Valid.csv is the validation set, which contains data from January 1, 2012 - April 30, 2012 You make predictions on this set throughout the majority of the competition. Your score on this set is used to create the public Leaderboard.
Test.csv is the test set, which won't be released until the last week of the competition.
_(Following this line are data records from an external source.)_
theorem aFold_eq_hScan (rs : List Char) : ∀ (pre post : List Char) (k : Int) (b : Bool),
    b = decide (k = 0) → (k = 0 ∨ k = 1) →
    (PySem.List.pyRange ((pre.length : Int) + rs.length - 1) ((pre.length : Int) - 1) (-1)).foldl
        aStep (pre ++ rs.reverse ++ post, k, b)
      = (pre ++ (hScan rs k).1.reverse ++ post, (hScan rs k).2, decide ((hScan rs k).2 = 0)) := by
  induction rs with
  | nil =>
    intro pre post k b hb hk
    rw [PySem.List.pyRange_neg_one_eq_nil (by simp)]
    simp [hScan, hb]
  | cons c cs ih =>
    intro pre post k b hb hk
    have hlen : ((pre.length : Int) + (c :: cs).length - 1) = ((pre ++ cs.reverse).length : Int) := by
      push_cast [List.length_append, List.length_reverse, List.length_cons]; ring
    have harr : pre ++ (c :: cs).reverse ++ post = (pre ++ cs.reverse) ++ c :: post := by
      simp
    have hrest : ((pre ++ cs.reverse).length : Int) - 1 = (pre.length : Int) + (cs.length : Int) - 1 := by
      push_cast [List.length_append, List.length_reverse]; ring
    rw [hlen, PySem.List.pyRange_neg_one_cons
      (by push_cast [List.length_append, List.length_reverse]; omega), List.foldl_cons, harr]
    rcases hk with h0 | h1
    · subst h0
      have hb' : b = true := by simpa using hb
      subst hb'
      rw [aStep_broken, hrest]
      have := ih pre (c :: post) 0 true (by simp) (Or.inl rfl)
      simp only [List.append_assoc] at this ⊢
      rw [this]
      simp [hScan, bStep]
    · subst h1
      have hb' : b = false := by simpa using hb
      subst hb'
      rw [aStep_at (pre ++ cs.reverse) c post, hrest]
      have := ih pre ((bStep c 1).1 :: post) (bStep c 1).2
        (decide ((bStep c 1).2 = 0)) rfl (bStep_carry c 1 (Or.inr rfl))
      simp only [List.append_assoc] at this ⊢
      rw [this]
      simp [hScan]
-- a finite universe containing every string either algorithm can ever add (used only for
-- termination/fuel; it does not influence any computed value)
def pvUniv (pack_id : String) (providers : List (String × List String)) : List String :=
  pack_id :: providers.flatMap (fun kv => kv.2)

lemma pv_mem_contains {s : PySem.Set String} {x : String} :
    PySem.Set.contains s x = true ↔ x ∈ s := by
  simp [PySem.Set.contains]

lemma pvGet?_sub_flat (providers : List (String × List String)) (k : String) :
    ∀ y ∈ (pvGet? providers k).getD [], y ∈ providers.flatMap (fun kv => kv.2) := by
  induction providers with
  | nil => simp [pvGet?]
  | cons hd tl ih =>
    intro y hy
    simp only [pvGet?, List.find?] at hy ih
    by_cases h : (hd.1 == k) = true
    · simp only [h, Option.map_some, Option.getD_some] at hy
      exact List.mem_flatMap.mpr ⟨hd, List.mem_cons_self, hy⟩
    · simp only [h] at hy
      rcases List.mem_flatMap.mp (ih y hy) with ⟨kv, hkv, hykv⟩
      exact List.mem_flatMap.mpr ⟨kv, List.mem_cons_of_mem _ hkv, hykv⟩

lemma pvSuccs_sub_univ (pack_id : String) (manifests : List (String × List (String × List String))) (providers : List (String × List String)) (c : String) :
    ∀ y ∈ pvSuccs manifests providers c, y ∈ pvUniv pack_id providers := by
  intro y hy
  rcases List.mem_flatMap.mp hy with ⟨cap, _, hy⟩
  exact List.mem_cons_of_mem _ (pvGet?_sub_flat providers cap y hy)

lemma pv_length_filter_lt {α : Type} {p q : α → Bool} {l : List α} {a : α}
    (h : ∀ x, q x = true → p x = true) (ha : a ∈ l) (hpa : p a = true) (hqa : q a = false) :
    (l.filter q).length < (l.filter p).length := by
  obtain ⟨s, t, rfl⟩ := List.append_of_mem ha
  have h1 : List.countP q s ≤ List.countP p s := List.countP_mono_left (fun x _ hx => h x hx)
  have h2 : List.countP q t ≤ List.countP p t := List.countP_mono_left (fun x _ hx => h x hx)
  have e1 : (List.filter q (s ++ a :: t)).length = List.countP q s + List.countP q t := by
    simp [← List.countP_eq_length_filter, hqa]
  have e2 : (List.filter p (s ++ a :: t)).length = List.countP p s + (List.countP p t + 1) := by
    simp [← List.countP_eq_length_filter, hpa]
  omega

lemma pv_contains_add_mono {s : PySem.Set String} {c x : String}
    (h : PySem.Set.contains (PySem.Set.add s c) x = false) :
    PySem.Set.contains s x = false := by
  by_contra hx
  rw [Bool.not_eq_false, pv_mem_contains] at hx
  rw [Bool.eq_false_iff] at h
  exact h (pv_mem_contains.mpr ((PySem.Set.mem_add s c x).mpr (Or.inl hx)))
theorem bor_one (x : Int) : PySem.Int.bor x 1 = if 2 ∣ x then x + 1 else x := by
  unfold PySem.Int.bor
  by_cases hx : 0 ≤ x
  · rw [if_pos hx, if_pos (by norm_num : (0:Int) ≤ 1)]
    rw [show (1:Int).toNat = 1 from rfl, nat_lor_one]
    have hxt : (x.toNat : Int) = x := Int.toNat_of_nonneg hx
    by_cases hp : x.toNat % 2 = 0
    · rw [if_pos hp, if_pos (by omega)]
      omega
    · rw [if_neg hp, if_neg (by omega)]
      omega
  · rw [if_neg hx, if_pos (by norm_num : (0:Int) ≤ 1)]
    rw [show (1:Int).toNat = 1 from rfl, Nat.and_one_is_mod]
    set m := (-x - 1).toNat with hm
    have hxm : x = -(m : Int) - 1 := by omega
    by_cases hp : m % 2 = 0
    · rw [hp]
      rw [if_neg (by omega)]
      omega
    · have hp1 : m % 2 = 1 := by omega
      rw [hp1, if_pos (by omega)]
      omega

theorem bor_one_not_two_dvd (x : Int) : ¬ 2 ∣ PySem.Int.bor x 1 := by
  rw [bor_one]
  split <;> omega

theorem bor_one_bounds (x : Int) : x ≤ PySem.Int.bor x 1 ∧ PySem.Int.bor x 1 ≤ x + 1 := by
  rw [bor_one]; split <;> omega

theorem bor_one_mono {x y : Int} (h : x ≤ y) : PySem.Int.bor x 1 ≤ PySem.Int.bor y 1 := by
  rw [bor_one, bor_one]
  split <;> split <;> omega

theorem oddProd_pos {L U : Int} (h : L < U) : oddProd L U = L * oddProd (L + 2) U := by
  rw [oddProd]
  exact if_pos h

theorem oddProd_nonpos {L U : Int} (h : ¬ L < U) : oddProd L U = 1 := by
  rw [oddProd]
  exact if_neg h

theorem pyRange_two_nil {L U : Int} (h : U ≤ L) : PySem.List.pyRange L U 2 = [] := by
  rw [PySem.List.pyRange_of_pos L U (by norm_num)]
  rw [if_neg (by omega)]
  simp

theorem pyRange_two_cons {L U : Int} (h : L < U) :
    PySem.List.pyRange L U 2 = L :: PySem.List.pyRange (L + 2) U 2 := by
  rw [PySem.List.pyRange_of_pos L U (by norm_num), PySem.List.pyRange_of_pos (L+2) U (by norm_num)]
  rw [if_pos h]
  by_cases h2 : L + 2 < U
  · rw [if_pos h2]
    have e : ((U - L + 2 - 1) / 2).toNat = ((U - (L+2) + 2 - 1) / 2).toNat + 1 := by omega
    rw [e, List.range_succ_eq_map]
    simp only [List.map_cons, List.map_map]
    congr 1
    · norm_num
    · apply List.map_congr_left
      intro k _
      simp only [Function.comp]
      push_cast
      ring
  · rw [if_neg h2]
    have e : ((U - L + 2 - 1) / 2).toNat = 1 := by omega
    rw [e]
    norm_num

theorem foldl_mul_init (l : List Int) (a : Int) :
    l.foldl (fun p j => p * j) a = a * l.foldl (fun p j => p * j) 1 := by
  induction l generalizing a with
  | nil => simp
  | cons x xs ih =>
    simp only [List.foldl_cons]
    rw [ih (a * x), ih (1 * x)]
    ring

theorem foldl_pyRange_two_eq_oddProd (L U : Int) :
    (PySem.List.pyRange L U 2).foldl (fun p j => p * j) 1 = oddProd L U := by
  by_cases h : L < U
  · rw [pyRange_two_cons h, List.foldl_cons, foldl_mul_init,
      foldl_pyRange_two_eq_oddProd (L+2) U, oddProd_pos h]
    ring
  · rw [pyRange_two_nil (by omega), oddProd_nonpos h]
    simp
termination_by (U - L).toNat
decreasing_by omega

theorem oddProd_split {L M U : Int} (h1 : L ≤ M) (h2 : M ≤ U) (h3 : (2:Int) ∣ M - L) :
    oddProd L U = oddProd L M * oddProd M U := by
  by_cases h : L < M
  · rw [oddProd_pos (show L < U by omega), oddProd_pos h,
      oddProd_split (show L + 2 ≤ M by omega) h2 (show (2:Int) ∣ M - (L + 2) by omega)]
    ring
  · have e : L = M := by omega
    subst e
    rw [oddProd_nonpos (show ¬ L < L by omega)]
    ring
termination_by (M - L).toNat
decreasing_by omega

theorem oddProd_even_top {L b : Int} (hL : ¬ (2:Int) ∣ L) (hb : (2:Int) ∣ b) :
    oddProd L b = oddProd L (b + 1) := by
  by_cases h : L < b
  · rw [oddProd_pos h, oddProd_pos (show L < b + 1 by omega),
      oddProd_even_top (L := L + 2) (b := b) (by omega) hb]
  · rw [oddProd_nonpos h, oddProd_nonpos (show ¬ L < b + 1 by omega)]
termination_by (b - L).toNat
decreasing_by omega

theorem oddProd_bor {L b : Int} (hL : ¬ (2:Int) ∣ L) :
    oddProd L b = oddProd L (PySem.Int.bor b 1) := by
  rw [bor_one]
  by_cases h : (2:Int) ∣ b
  · rw [if_pos h, oddProd_even_top hL h]
  · rw [if_neg h]

theorem bitLength_le_of_lt {x : Int} {k : Nat} (h : x.natAbs < 2 ^ k) :
    PySem.Int.bitLength x ≤ k := by
  by_cases hz : x = 0
  · subst hz
    simp [PySem.Int.bitLength_zero]
  · by_contra hgt
    have h1 := PySem.Int.two_pow_bitLength_le x hz
    have h2 : k + 1 ≤ PySem.Int.bitLength x := by omega
    have h3 : (2:Nat) ^ k ≤ 2 ^ (PySem.Int.bitLength x - 1) :=
      Nat.pow_le_pow_right (by norm_num) (by omega)
    omega

-- F computes the odd-range product, given enough fuel, odd L and moderate bounds
theorem pvF_eq_oddProd (fuel : Nat) (L U : Int) (hf : (U - L).toNat ≤ fuel)
    (hodd : ¬ (2:Int) ∣ L) (hlo : -(2^40) ≤ L) (hhi : U ≤ 2^40) :
    pvF fuel L U = oddProd L U := by
  induction fuel generalizing L U with
  | zero =>
    rw [oddProd_nonpos (by omega)]
    rfl
  | succ fuel ih =>
    rw [pvF]
    by_cases hLU : L ≥ U
    · rw [if_pos hLU, oddProd_nonpos (by omega)]
    · rw [if_neg hLU]
      simp only []
      have hnumdef : PySem.Int.floordiv (U - L) 2 = (U - L) / 2 :=
        PySem.Int.floordiv_eq_ediv_of_pos (by norm_num)
      by_cases hsmall : (PySem.Int.bitLength (U - 2) : Int) * PySem.Int.floordiv (U - L) 2 < 63
      · rw [if_pos hsmall, foldl_mul_init, foldl_pyRange_two_eq_oddProd (L+2) U,
          ← oddProd_pos (show L < U by omega)]
      · rw [if_neg hsmall]
        have habs : (U - 2).natAbs < 2 ^ 62 := by
          have h40 : (2:Int) ^ 40 = 1099511627776 := by norm_num
          have h62 : (2:Nat) ^ 62 = 4611686018427387904 := by norm_num
          omega
        have hbl : (PySem.Int.bitLength (U - 2) : Int) ≤ 62 := by
          exact_mod_cast bitLength_le_of_lt habs
        have hbl0 : (0:Int) ≤ (PySem.Int.bitLength (U - 2) : Int) := by positivity
        have hnum2 : 2 ≤ (U - L) / 2 := by
          by_contra hlt
          have h1 : PySem.Int.floordiv (U - L) 2 ≤ 1 := by omega
          have h0 : 0 ≤ PySem.Int.floordiv (U - L) 2 := by omega
          have : (PySem.Int.bitLength (U - 2) : Int) * PySem.Int.floordiv (U - L) 2 ≤ 62 := by
            nlinarith
          omega
        have hUL4 : 4 ≤ U - L := by omega
        have hb := bor_one_bounds (L + PySem.Int.floordiv (U - L) 2)
        set mid := PySem.Int.bor (L + PySem.Int.floordiv (U - L) 2) 1 with hmiddef
        have hmodd : ¬ (2:Int) ∣ mid := bor_one_not_two_dvd _
        have hmlo : L + 2 ≤ mid := by omega
        have hmhi : mid ≤ U - 1 := by omega
        rw [ih L mid (by omega) hodd hlo (by omega),
          ih mid U (by omega) hmodd (by omega) hhi,
          ← oddProd_split (by omega) (by omega) (by omega)]


-- ---- shift arithmetic ----

theorem shr_succ (x : Int) (k : Nat) : x >>> (k + 1) = (x >>> k) >>> (1:Nat) := by
  rw [Int.shiftRight_eq_div_pow, Int.shiftRight_eq_div_pow, Int.shiftRight_eq_div_pow,
    Int.ediv_ediv_of_nonneg (by positivity)]
  push_cast
  rw [pow_succ]

theorem shr_le_self {x : Int} (hx : 0 ≤ x) (k : Nat) : x >>> k ≤ x := by
  rw [Int.shiftRight_eq_div_pow]
  apply Int.ediv_le_self _ hx

theorem shr_antitone {x : Int} (hx : 0 ≤ x) {i j : Nat} (h : i ≤ j) : x >>> j ≤ x >>> i := by
  rw [Int.shiftRight_eq_div_pow, Int.shiftRight_eq_div_pow]
  have e : ((2^j : Nat) : Int) = ((2^i : Nat) : Int) * ((2^(j-i) : Nat) : Int) := by
    push_cast
    rw [← pow_add]
    congr 1
    omega
  rw [e, ← Int.ediv_ediv_of_nonneg (by positivity)]
  exact Int.ediv_le_self _ (by positivity)

theorem shr_neg {x : Int} (hx : x ≤ -1) (k : Nat) : x >>> k ≤ -1 := by
  rw [Int.shiftRight_eq_div_pow]
  have := Int.ediv_neg_of_neg_of_pos (a := x) (b := ((2^k : Nat) : Int)) (by omega) (by positivity)
  omega

theorem shr_mono_neg {x : Int} (hx : x ≤ -1) {i j : Nat} (h : i ≤ j) : x >>> i ≤ x >>> j := by
  rw [Int.shiftRight_eq_div_pow, Int.shiftRight_eq_div_pow]
  have e : ((2^j : Nat) : Int) = ((2^i : Nat) : Int) * ((2^(j-i) : Nat) : Int) := by
    push_cast
    rw [← pow_add]
    congr 1
    omega
  rw [e, ← Int.ediv_ediv_of_nonneg (by positivity)]
  have hy : x / ((2^i : Nat) : Int) < 0 :=
    Int.ediv_neg_of_neg_of_pos (by omega) (by positivity)
  rw [Int.le_ediv_iff_mul_le (by positivity)]
  have hc : (1:Int) ≤ ((2^(j-i) : Nat) : Int) := by
    have : (1:Nat) ≤ 2^(j-i) := Nat.one_le_two_pow
    exact_mod_cast this
  nlinarith

theorem shr_ge_one {x : Int} {k : Nat} (h : (2:Int)^k ≤ x) : 1 ≤ x >>> k := by
  rw [Int.shiftRight_eq_div_pow, Int.le_ediv_iff_mul_le (by positivity)]
  push_cast
  omega

theorem shr_ge_two {x : Int} {k : Nat} (h : (2:Int)^(k+1) ≤ x) : 2 ≤ x >>> k := by
  rw [Int.shiftRight_eq_div_pow, Int.le_ediv_iff_mul_le (by positivity)]
  push_cast
  rw [pow_succ] at h
  omega

theorem shr_lt_two {x : Int} {k : Nat} (h : x < (2:Int)^(k+1)) : x >>> k < 2 := by
  rw [Int.shiftRight_eq_div_pow, Int.ediv_lt_iff_lt_mul (by positivity)]
  push_cast
  rw [pow_succ] at h
  omega

-- ---- bit length of n as Int bounds ----

theorem bitLength_lb {n : Int} (hn : 0 ≤ n) (hnz : n ≠ 0) :
    (2:Int) ^ (PySem.Int.bitLength n - 1) ≤ n := by
  have h := PySem.Int.two_pow_bitLength_le n hnz
  have h2 : ((2 ^ (PySem.Int.bitLength n - 1) : Nat) : Int) ≤ (n.natAbs : Int) := by exact_mod_cast h
  have e : ((2 ^ (PySem.Int.bitLength n - 1) : Nat) : Int) = (2:Int) ^ (PySem.Int.bitLength n - 1) := by
    push_cast
    ring
  rw [e] at h2
  omega

theorem bitLength_ub (n : Int) : n.natAbs < 2 ^ PySem.Int.bitLength n :=
  PySem.Int.lt_two_pow_bitLength n

theorem bitLength_ub_int {n : Int} (hn : 0 ≤ n) : n < (2:Int) ^ PySem.Int.bitLength n := by
  have h := bitLength_ub n
  have h2 : ((n.natAbs : Nat) : Int) < ((2 ^ PySem.Int.bitLength n : Nat) : Int) := by exact_mod_cast h
  have e : ((2 ^ PySem.Int.bitLength n : Nat) : Int) = (2:Int) ^ PySem.Int.bitLength n := by
    push_cast
    ring
  rw [e] at h2
  omega

theorem bitLength_pos {n : Int} (hnz : n ≠ 0) : 1 ≤ PySem.Int.bitLength n := by
  by_contra h
  have h0 : PySem.Int.bitLength n = 0 := by omega
  have := bitLength_ub n
  rw [h0] at this
  simp at this
  omega

theorem bitLength_ge_two {n : Int} (hn : 2 ≤ n) : 2 ≤ PySem.Int.bitLength n := by
  by_contra h
  have h1 := bitLength_ub n
  have h2 : (2:Nat) ^ PySem.Int.bitLength n ≤ 2 ^ 1 := Nat.pow_le_pow_right (by norm_num) (by omega)
  have h3 : (2:Nat) ^ 1 = 2 := by norm_num
  omega

-- ---- uodd facts ----

theorem uodd_odd (n : Int) (i : Nat) : ¬ (2:Int) ∣ uodd n i := bor_one_not_two_dvd _

theorem uodd_ge_three {n : Int} {i : Nat} (h : 1 ≤ n >>> i) : 3 ≤ uodd n i := by
  unfold uodd
  have hb := bor_one_bounds ((n >>> i) + 1)
  have ho := bor_one_not_two_dvd ((n >>> i) + 1)
  omega

theorem uodd_le {n : Int} (hn : 0 ≤ n) (i : Nat) : uodd n i ≤ n + 2 := by
  unfold uodd
  have hb := bor_one_bounds ((n >>> i) + 1)
  have hs := shr_le_self hn i
  omega

theorem uodd_antitone {n : Int} (hn : 0 ≤ n) {i j : Nat} (h : i ≤ j) : uodd n j ≤ uodd n i := by
  unfold uodd
  exact bor_one_mono (by have := shr_antitone hn h; omega)

theorem uodd_mono_neg {n : Int} (hn : n ≤ -1) {i j : Nat} (h : i ≤ j) : uodd n i ≤ uodd n j := by
  unfold uodd
  exact bor_one_mono (by have := shr_mono_neg hn h; omega)

theorem uodd_le_one_of_neg {n : Int} (hn : n ≤ -1) (i : Nat) : uodd n i ≤ 1 := by
  unfold uodd
  have hs := shr_neg hn i
  rw [bor_one]
  split <;> omega

theorem shr_top {n : Int} (hn : 2 ≤ n) : n >>> (PySem.Int.bitLength n - 1) = 1 := by
  have hB2 := bitLength_ge_two hn
  have h1 : 1 ≤ n >>> (PySem.Int.bitLength n - 1) :=
    shr_ge_one (bitLength_lb (by omega) (by omega))
  have h2 : n >>> (PySem.Int.bitLength n - 1) < 2 := by
    apply shr_lt_two
    have := bitLength_ub_int (n := n) (by omega)
    have e : PySem.Int.bitLength n - 1 + 1 = PySem.Int.bitLength n := by omega
    rw [e]
    exact this
  omega

theorem uodd_top {n : Int} (hn : 2 ≤ n) :
    uodd n (PySem.Int.bitLength n - 1) = 3 := by
  unfold uodd
  rw [shr_top hn]
  decide

theorem shr_gt_one {n : Int} (hn : 2 ≤ n) {k : Nat} (hk : k ≤ PySem.Int.bitLength n - 2) :
    2 ≤ n >>> k := by
  apply shr_ge_two
  calc (2:Int)^(k+1) ≤ 2 ^ (PySem.Int.bitLength n - 1) := by
        apply pow_le_pow_right₀ (by norm_num)
        have := bitLength_ge_two hn
        omega
    _ ≤ n := bitLength_lb (by omega) (by omega)

-- ---- product bookkeeping ----

theorem wprod_eq_prod (n : Int) (k : Nat) :
    wprod n k = ((List.range k).map (tpr n)).prod := by
  induction k with
  | zero => simp [wprod]
  | succ k ih =>
    rw [wprod, ih, List.range_succ, List.map_append, List.prod_append]
    simp [mul_comm]

theorem tailProd_eq_prod (n : Int) (bl : Nat) :
    ∀ j : Nat, j ≤ bl - 1 →
      tailProd n bl j = ((List.range j).map (fun t => tpr n (bl - 1 - j + t))).prod := by
  intro j
  induction j with
  | zero => simp [tailProd]
  | succ j ih =>
    intro hj
    rw [tailProd, ih (by omega), List.range_succ_eq_map]
    simp only [List.map_cons, List.prod_cons, List.map_map]
    congr 1
    apply congrArg
    apply List.map_congr_left
    intro t _
    simp only [Function.comp]
    congr 1
    omega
It contains data from May 1, 2012 - November 2012. Your score on the test set determines your final rank for the competition.
# 3. Evaluation
RMSLE (root mean squared log error) between the actual and predicted auction prices.

# Importing essential tools

In [None]:
# Regular EDA and plotting libraries
import numpy as np
import pandas as pd
import matplotlib.pyplot as plt

# preprocessor
from sklearn.preprocessing import StandardScaler
from sklearn.compose import ColumnTransformer
from sklearn.impute import SimpleImputer

# Models from Scikit-Learn
from sklearn.ensemble import RandomForestRegressor

# Model Evaluations
from sklearn.model_selection import train_test_split
from sklearn.model_selection import RandomizedSearchCV, GridSearchCV
from sklearn.metrics import mean_squared_error,mean_squared_log_error,mean_absolute_error,make_scorer
#Pipeline
from sklearn.pipeline import Pipeline
plt.style.use('seaborn-whitegrid')
from datetime import datetime

# Load data
Parsing saledate as a Datatime column

In [None]:
# combined dataset of training and validation set
df = pd.read_csv("../input/blue-book-for-bulldozer/Train/Train.csv",parse_dates=['saledate'],low_memory=False) 
# test set
test_df = pd.read_csv("../input/blue-book-for-bulldozer/Test.csv",parse_dates=['saledate'],low_memory=False)
# sorting df according to the saledate
df.sort_values(by='saledate',inplace=True)

In [None]:
df.head().T

In [None]:
df.info() # most of the features are having object DataType

In [None]:
test_df.info()

In [None]:
# shape of the dataframe
df.shape

In [None]:
test_df.shape

# Preprocessing

In [None]:
df.isna().sum()

In [None]:
test_df.isna().sum()

# Visualize missing data

In [None]:
# visualizing missing entries
df_missing_percentage = ((df.isna().sum()/df.shape[0])*100)
test_df_missing_percentage = ((df.isna().sum()/df.shape[0])*100)

In [None]:
pd.DataFrame(df_missing_percentage,columns=['missing%']).sort_values(by='missing%').plot(kind='barh',figsize=(7,15));
plt.xticks(fontsize = 15);
plt.yticks(fontsize = 10);

In [None]:
pd.DataFrame(test_df_missing_percentage,columns=['missing%']).sort_values(by='missing%').plot(kind='barh',figsize=(7,15));
plt.xticks(fontsize = 15);
plt.yticks(fontsize = 10);

### Adding Missing Indicators for Numerical and Categorical columns

In [None]:
# First of all, I have concatenated all data points so that we can add missing indicators easily
# test_df has no SalePrice column , so its data points will have NaN in its SalePrice column when cancatenated with df 
Concat = pd.concat((df,test_df),axis = 0).reset_index(drop=True)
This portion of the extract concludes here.